Que pouvez-vous apporter ?

Je ne suis ni un expert financier, ni un gourou économique, mais un jeteur de ponts. Chaque semaine, je visite des entreprises qui repartent à la conquête de nouveaux marchés grâce aux nouvelles technologies. A Liège, dans l’ancienne discothèque Chapelle, nous venons de créer un pôle créativité pour accueillir des start-up actives dans les technologies, l’innovation, les nouveaux matériaux… On revit pratiquement ce que l’on a vécu avec l’explosion de l’informatique.

C’est par là que passera le salut wallon, pas en s’accrochant aux vaisseaux industriels du passé ?

Même dans la sidérurgie, il est possible d’aller chercher de nouveaux marchés avec de nouveaux matériaux. Meusinvest a été créé il y a vingt-cinq ans pour aider à la reconversion. Je l’ai toujours dit : plutôt que des incantations ou qu’un repli régionaliste, ce seront les chiffres et les performances économiques qui rendront la fierté aux Wallons. Cela redonnera un équilibre institutionnel au pays.
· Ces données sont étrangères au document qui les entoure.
-- pv_equiv track=rewrite | github.com/assignments-for-discussion/battery-inventory-in-py-Pranay110201 | main.py | count_batteries_by_usage
-- ===== SOURCE A (Python) =====
-- def count_batteries_by_usage(cycles):
-- #   Variables to keep count of various categories of batteries
--   lowcount=0
--   mediumcount=0
--   highcount=0
-- #   loop to iterate through the input values present in cycles
--   for cycle in cycles:
-- #     condition to check and categorize them based of the cycles
--     if(cycle<410):
--       lowcount+=1
--     elif(cycle>=410 and cycle<909):
--       mediumcount+=1
--     else:
--       highcount+=1
-- #    returning the count of each catergories of the batteries.
--   return {
--     "lowCount": lowcount,
--     "mediumCount": mediumcount,
--     "highCount": highcount
--   }
-- ===== SOURCE B (Python) =====
-- def count_batteries_by_usage(cycles):
--     data = list(cycles)
--     low = sum(1 for c in data if c < 410)
--     medium = sum(1 for c in data if 410 <= c < 909)
--     return {
--         "lowCount": low,
--         "mediumCount": medium,
--         "highCount": len(data) - low - medium,
--     }
-- ===== Notes on version B (the rewrite author's own statement) =====
-- stated objective: idiomatic
-- what changed: Replaces the single loop with three mutable counters by two independent counting comprehensions, deriving the high bucket by subtraction from the length.
import Mathlib
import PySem

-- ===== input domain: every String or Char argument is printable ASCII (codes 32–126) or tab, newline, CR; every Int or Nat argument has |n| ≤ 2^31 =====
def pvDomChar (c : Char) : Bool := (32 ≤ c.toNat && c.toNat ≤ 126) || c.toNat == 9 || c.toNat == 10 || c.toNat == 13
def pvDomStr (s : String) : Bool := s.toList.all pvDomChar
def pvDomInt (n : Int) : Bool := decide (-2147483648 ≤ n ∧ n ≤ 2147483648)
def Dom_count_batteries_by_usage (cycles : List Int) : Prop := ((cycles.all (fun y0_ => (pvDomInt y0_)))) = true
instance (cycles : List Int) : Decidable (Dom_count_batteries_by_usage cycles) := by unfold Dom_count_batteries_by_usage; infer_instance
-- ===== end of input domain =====

-- B replaces A's single loop with three mutable counters by two counting scans,
-- getting the high bucket by subtraction from the length (objective: idiomatic).

-- ===== PORT A =====
-- the loop over cycles with three counters, as a fold over the triple state
def count_batteries_by_usage (cycles : List Int) : List (String × Int) :=
  let s := cycles.foldl (fun (st : Int × Int × Int) cycle =>
    if cycle < 410 then (st.1 + 1, st.2.1, st.2.2)
    else if 410 ≤ cycle ∧ cycle < 909 then (st.1, st.2.1 + 1, st.2.2)
    else (st.1, st.2.1, st.2.2 + 1)) (0, 0, 0)
  [("lowCount", s.1), ("mediumCount", s.2.1), ("highCount", s.2.2)]

-- ===== PORT B =====
def count_batteries_by_usage_alt (cycles : List Int) : List (String × Int) :=
  let low : Int := cycles.countP (fun c => c < 410)
  let medium : Int := cycles.countP (fun c => 410 ≤ c ∧ c < 909)
  [("lowCount", low), ("mediumCount", medium),
   ("highCount", (cycles.length : Int) - low - medium)]

-- ===== PRECONDITION & SPEC =====
def Spec_count_batteries_by_usage (cycles : List Int) (out : List (String × Int)) : Prop := out = count_batteries_by_usage_alt cycles
instance (cycles : List Int) (out : List (String × Int)) : Decidable (Spec_count_batteries_by_usage cycles out) := by unfold Spec_count_batteries_by_usage; infer_instance

-- ===== CLAIM (what is proved, stated in full; the proofs are below) =====
def Claim_equal_count_batteries_by_usage : Prop := ∀ (cycles : List Int), Dom_count_batteries_by_usage cycles → Spec_count_batteries_by_usage cycles (count_batteries_by_usage cycles)

-- ===== LEMMAS AND PROOFS =====
lemma cbu_fold_inv (cycles : List Int) (a b c : Int) :
    cycles.foldl (fun (st : Int × Int × Int) cycle =>
      if cycle < 410 then (st.1 + 1, st.2.1, st.2.2)
      else if 410 ≤ cycle ∧ cycle < 909 then (st.1, st.2.1 + 1, st.2.2)
      else (st.1, st.2.1, st.2.2 + 1)) (a, b, c)
    = (a + (cycles.countP (fun x => decide (x < 410)) : Int),
       b + (cycles.countP (fun x => decide (410 ≤ x ∧ x < 909)) : Int),
       c + ((cycles.length : Int)
            - cycles.countP (fun x => decide (x < 410))
            - cycles.countP (fun x => decide (410 ≤ x ∧ x < 909)))) := by
  induction cycles generalizing a b c with
  | nil => simp
  | cons x xs ih =>
    by_cases h1 : x < 410
    · have h2 : ¬ (410 ≤ x ∧ x < 909) := by omega
      have d1 : decide (x < 410) = true := by simp [h1]
      have d2 : decide (410 ≤ x ∧ x < 909) = false := by simp; omega
      simp only [List.foldl_cons, if_pos h1, ih, List.countP_cons, List.length_cons,
        d1, d2, if_true, Bool.false_eq_true, if_false, Prod.mk.injEq]
      refine ⟨by push_cast; ring, by push_cast; ring, by push_cast; ring⟩
    · by_cases h2 : 410 ≤ x ∧ x < 909
      · have d1 : decide (x < 410) = false := by simp [h1]
        have d2 : decide (410 ≤ x ∧ x < 909) = true := by simp [h2]
        simp only [List.foldl_cons, if_neg h1, if_pos h2, ih, List.countP_cons,
          List.length_cons, d1, d2, if_true, Bool.false_eq_true, if_false, Prod.mk.injEq]
        refine ⟨by push_cast; ring, by push_cast; ring, by push_cast; ring⟩
      · have d1 : decide (x < 410) = false := by simp [h1]
        have d2 : decide (410 ≤ x ∧ x < 909) = false := by simp [h2]
        simp only [List.foldl_cons, if_neg h1, if_neg h2, ih, List.countP_cons,
          List.length_cons, d1, d2, if_true, Bool.false_eq_true, if_false, Prod.mk.injEq]
        refine ⟨by push_cast; ring, by push_cast; ring, by push_cast; ring⟩

-- ===== VERDICT (by name: the statement is the Claim_ definition above) =====
theorem count_batteries_by_usage_spec : Claim_equal_count_batteries_by_usage := by
  intro cycles _
  unfold Spec_count_batteries_by_usage count_batteries_by_usage count_batteries_by_usage_alt
  simp only [cbu_fold_inv, zero_add]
La réforme de l’Etat donne dix ans à la Wallonie pour se redresser. Cela vous fait peur ?

Je n’ai pas peur de la date ! Il y aura peut-être deux ou trois années difficiles, mais cela accélère le tempo. Le plan Marshall a créé 20 000 emplois directs, 50 000 si l’on compte les indirects. Le sixième pôle, GreenWin, est devenu le deuxième pourvoyeur d’emplois l’année dernière. Je suis content de voir que dans le plan Horizon 2022, on y ajoute l’enseignement.

Votre coprésidente l’affirme : la Fédération Wallonie-Bruxelles est à l’os.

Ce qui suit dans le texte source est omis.